| I believe we just have a rather different approach here. "Have you tested how the system behaves when the underlying instances have a sustained CPU spike?" Since dedicated boxes are cheap, I'd just buy 5x the CPU resources that I reasonably need and call it a day. If there ever is a more than 5x traffic spike, then docker will prevent it from being a noisy neighbor, so the affected services will just become slower than usual. But even a 10x traffic multiplier would just produce a 2x slowdown, which should be tolerable for most users. I agree that on clouds you want to save costs by only booking what you need. But bare metal, you can usually afford to keep spare capacity around all the time.
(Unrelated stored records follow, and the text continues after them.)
-- pv_equiv track=rewrite | github.com/GluuFederation/community-edition-setup | setup_app/utils/base.py | get_clean_args
-- ===== SOURCE A (Python) =====
-- def get_clean_args(args):
--     argsc = args[:]
--
--     for a in ('-R', '-h', '-p'):
--         if a in argsc:
--             argsc.remove(a)
--
--     if '-m' in argsc:
--         m = argsc.index('-m')
--         argsc.pop(m)
--
--     return argsc
-- ===== SOURCE B (Python) =====
-- def get_clean_args(args):
--     to_remove = {'-R', '-h', '-p', '-m'}
--     out = []
--     for a in args:
--         if a in to_remove:
--             to_remove.discard(a)
--         else:
--             out.append(a)
--     return out
-- ===== Notes on version B (the rewrite author's own statement) =====
-- stated objective: simpler
-- what changed: Replaces A's four separate membership-test-and-remove scans over a copied list by a single left-to-right pass that keeps a shrinking removal set, dropping only the first occurrence of each flag; B also does not mutate a copy.
import Mathlib
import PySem

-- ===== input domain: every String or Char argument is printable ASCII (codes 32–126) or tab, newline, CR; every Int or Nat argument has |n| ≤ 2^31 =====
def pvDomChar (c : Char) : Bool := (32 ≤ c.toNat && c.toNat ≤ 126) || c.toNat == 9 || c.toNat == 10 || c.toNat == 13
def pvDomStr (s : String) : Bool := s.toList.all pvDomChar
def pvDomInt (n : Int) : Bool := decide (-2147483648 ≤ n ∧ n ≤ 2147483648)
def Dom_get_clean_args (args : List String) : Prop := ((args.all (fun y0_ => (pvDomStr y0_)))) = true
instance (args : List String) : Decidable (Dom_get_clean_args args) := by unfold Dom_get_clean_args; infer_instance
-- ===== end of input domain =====

-- B removes each flag in one pass over args with a shrinking removal set instead of A's per-flag scans; return value only (A mutates only its private copy).

-- ===== PORT A =====
def get_clean_args (args : List String) : List String :=
  let argsc := args
  let argsc := (["-R", "-h", "-p"] : List String).foldl
    (fun ac a =>
      if a ∈ ac then
        match PySem.List.remove? ac a with
        | some r => r
        | none => ac
      else ac) argsc
  if "-m" ∈ argsc then
    match PySem.List.index? argsc "-m" with
    | some m =>
      match PySem.List.pop? argsc (m : Int) with
      | some (_, r) => r
      | none => argsc
    | none => argsc
  else argsc

-- ===== PORT B =====
def pvDropPass (xs : List String) (toRemove : PySem.Set String) : List String :=
  match xs with
  | [] => []
  | x :: rest =>
    if PySem.Set.contains toRemove x then
      pvDropPass rest (PySem.Set.discard toRemove x)
    else
      x :: pvDropPass rest toRemove

def get_clean_args_alt (args : List String) : List String :=
  pvDropPass args (PySem.Set.ofList ["-R", "-h", "-p", "-m"])

-- ===== PRECONDITION & SPEC =====
def Spec_get_clean_args (args : List String) (out : List String) : Prop := out = get_clean_args_alt args
instance (args : List String) (out : List String) : Decidable (Spec_get_clean_args args out) := by unfold Spec_get_clean_args; infer_instance

-- ===== CLAIM (what is proved, stated in full; the proofs are below) =====
def Claim_equal_get_clean_args : Prop := ∀ (args : List String), Dom_get_clean_args args → Spec_get_clean_args args (get_clean_args args)

-- ===== LEMMAS AND PROOFS =====

-- A's guarded `remove` of one flag is `List.erase`.
theorem stepA_eq_erase (ac : List String) (a : String) :
    (if a ∈ ac then
        (match PySem.List.remove? ac a with
         | some r => r
         | none => ac)
      else ac) = ac.erase a := by
  by_cases h : a ∈ ac
  · simp [h, PySem.List.remove?_eq_some_erase ac a h]
  · simp [h, List.erase_of_not_mem h]

-- A's index/pop block for '-m' is `List.erase`.
theorem mblock_eq_erase (ac : List String) :
    (if "-m" ∈ ac then
        match PySem.List.index? ac "-m" with
        | some m =>
          match PySem.List.pop? ac (m : Int) with
          | some (_, r) => r
          | none => ac
        | none => ac
      else ac) = ac.erase "-m" := by
  by_cases h : "-m" ∈ ac
  · have hidx0 : List.idxOf? "-m" ac = some (ac.idxOf "-m") := by
      have h1 : List.idxOf? "-m" ac ≠ none := by
        simp [List.idxOf?_eq_none_iff]; exact h
      rcases Option.ne_none_iff_exists'.mp h1 with ⟨k, hk⟩
      have hg := List.idxOf_eq_getD_idxOf? "-m" ac
      rw [hk] at hg ⊢
      simp [hg]
    have hidx : PySem.List.index? ac "-m" = some (ac.idxOf "-m") := by
      simp [PySem.List.index?_eq_idxOf?, hidx0]
    have hlt : ac.idxOf "-m" < ac.length := List.idxOf_lt_length_of_mem h
    have hpop := PySem.List.pop?_natCast (xs := ac) (n := ac.idxOf "-m") hlt
    have her : ac.erase "-m" = ac.eraseIdx (ac.idxOf "-m") :=
      List.erase_eq_eraseIdx_of_idxOf rfl
    simp only [if_pos h, PySem.List.index?_eq_idxOf?, hidx0, hpop, her]
  · simp [h, List.erase_of_not_mem h]

-- Folding erase over a set never recreates elements out of the empty list.
theorem foldl_erase_nil (S : List String) : S.foldl List.erase ([] : List String) = [] := by
  induction S with
  | nil => rfl
  | cons a S ih => simpa using ih

theorem filter_ne_of_not_mem (S : List String) (x : String) (h : x ∉ S) :
    S.filter (fun y => !(y == x)) = S := by
  refine List.filter_eq_self.mpr ?_
  intro y hy
  simp only [Bool.not_eq_eq_eq_not, Bool.not_true, beq_eq_false_iff_ne]
  rintro rfl; exact h hy

theorem foldl_erase_cons_of_not_mem (S : List String) (x : String) (xs : List String)
    (h : x ∉ S) : S.foldl List.erase (x :: xs) = x :: S.foldl List.erase xs := by
  induction S generalizing xs with
  | nil => rfl
  | cons a S ih =>
    have hax : ¬ (x == a) = true := by
      simp only [beq_iff_eq]; rintro rfl; exact h (List.mem_cons_self)
    simp only [List.foldl_cons, List.erase_cons, hax]
    exact ih _ (fun hx => h (List.mem_cons_of_mem _ hx))

theorem foldl_erase_cons_of_mem (S : List String) (x : String) (xs : List String)
    (hnd : S.Nodup) (h : x ∈ S) :
    S.foldl List.erase (x :: xs) = (S.filter (fun y => !(y == x))).foldl List.erase xs := by
  induction S generalizing xs with
  | nil => cases h
  | cons a S ih =>
    by_cases hax : a = x
    · subst hax
      have hnm : a ∉ S := (List.nodup_cons.mp hnd).1
      simp [List.erase_cons_head, filter_ne_of_not_mem S a hnm]
    · have hxS : x ∈ S := by
        rcases List.mem_cons.mp h with h' | h'
        · exact absurd h'.symm hax
        · exact h'
      have hxa : ¬ (x == a) = true := by simp; exact fun e => hax e.symm
      have hba : (!(a == x)) = true := by simp; exact hax
      simp only [List.foldl_cons, List.erase_cons, hxa, List.filter_cons, hba]
      exact ih _ ((List.nodup_cons.mp hnd).2) hxS

-- B's single pass with a shrinking set computes the same erase chain.
theorem pvDropPass_eq (xs : List String) : ∀ S : List String, S.Nodup →
    pvDropPass xs S = S.foldl List.erase xs := by
  induction xs with
  | nil => intro S _; simp [pvDropPass, foldl_erase_nil]
  | cons x rest ih =>
    intro S hnd
    by_cases h : x ∈ S
    · have hc : PySem.Set.contains S x = true := (PySem.Set.contains_iff S x).mpr h
      rw [pvDropPass, if_pos hc]
      simp only [PySem.Set.discard]
      rw [ih _ (List.Nodup.filter _ hnd)]
      exact (foldl_erase_cons_of_mem S x rest hnd h).symm
    · have hc : ¬ PySem.Set.contains S x = true := fun hc => h ((PySem.Set.contains_iff S x).mp hc)
      rw [pvDropPass, if_neg hc, ih _ hnd]
      exact (foldl_erase_cons_of_not_mem S x rest h).symm

-- ===== VERDICT (by name: the statement is the Claim_ definition above) =====
theorem get_clean_args_spec : Claim_equal_get_clean_args := by
  intro args _
  unfold Spec_get_clean_args get_clean_args get_clean_args_alt
  rw [pvDropPass_eq args _ (by decide)]
  simp only [stepA_eq_erase, List.foldl_cons, List.foldl_nil]
  rw [mblock_eq_erase]
  rfl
As such, I wouldn't plan for the system to behave well under stress. I'd try to always have enough resources around so that stress never happens. At the end of the day, this seems like a developer time vs. resource costs trade-off and for most companies, developers are sparse and resources are plentiful, so they'll have a very different trade-off from big FAANG companies. "For example, is auto-scaling set up, and does it behave as expected?" If your system is usually 90% idle, I wonder if you'll ever need that auto-scaling. Also, I'd say my customers can endure it if page load time goes up from 100ms to 200ms. So in my opinion, there is little need for auto-scaling for most companies. |
You didn't really address this question, you addressed a different question, which is a traffic spike.
>Also, I'd say my customers can endure it if page load time goes up from 100ms to 200ms. So in my opinion, there is little need for auto-scaling for most companies.
100ms to 200ms average? What about the tail? Your app might go from P99 - 500ms to P95 - timeout. That's when you'll lose customers.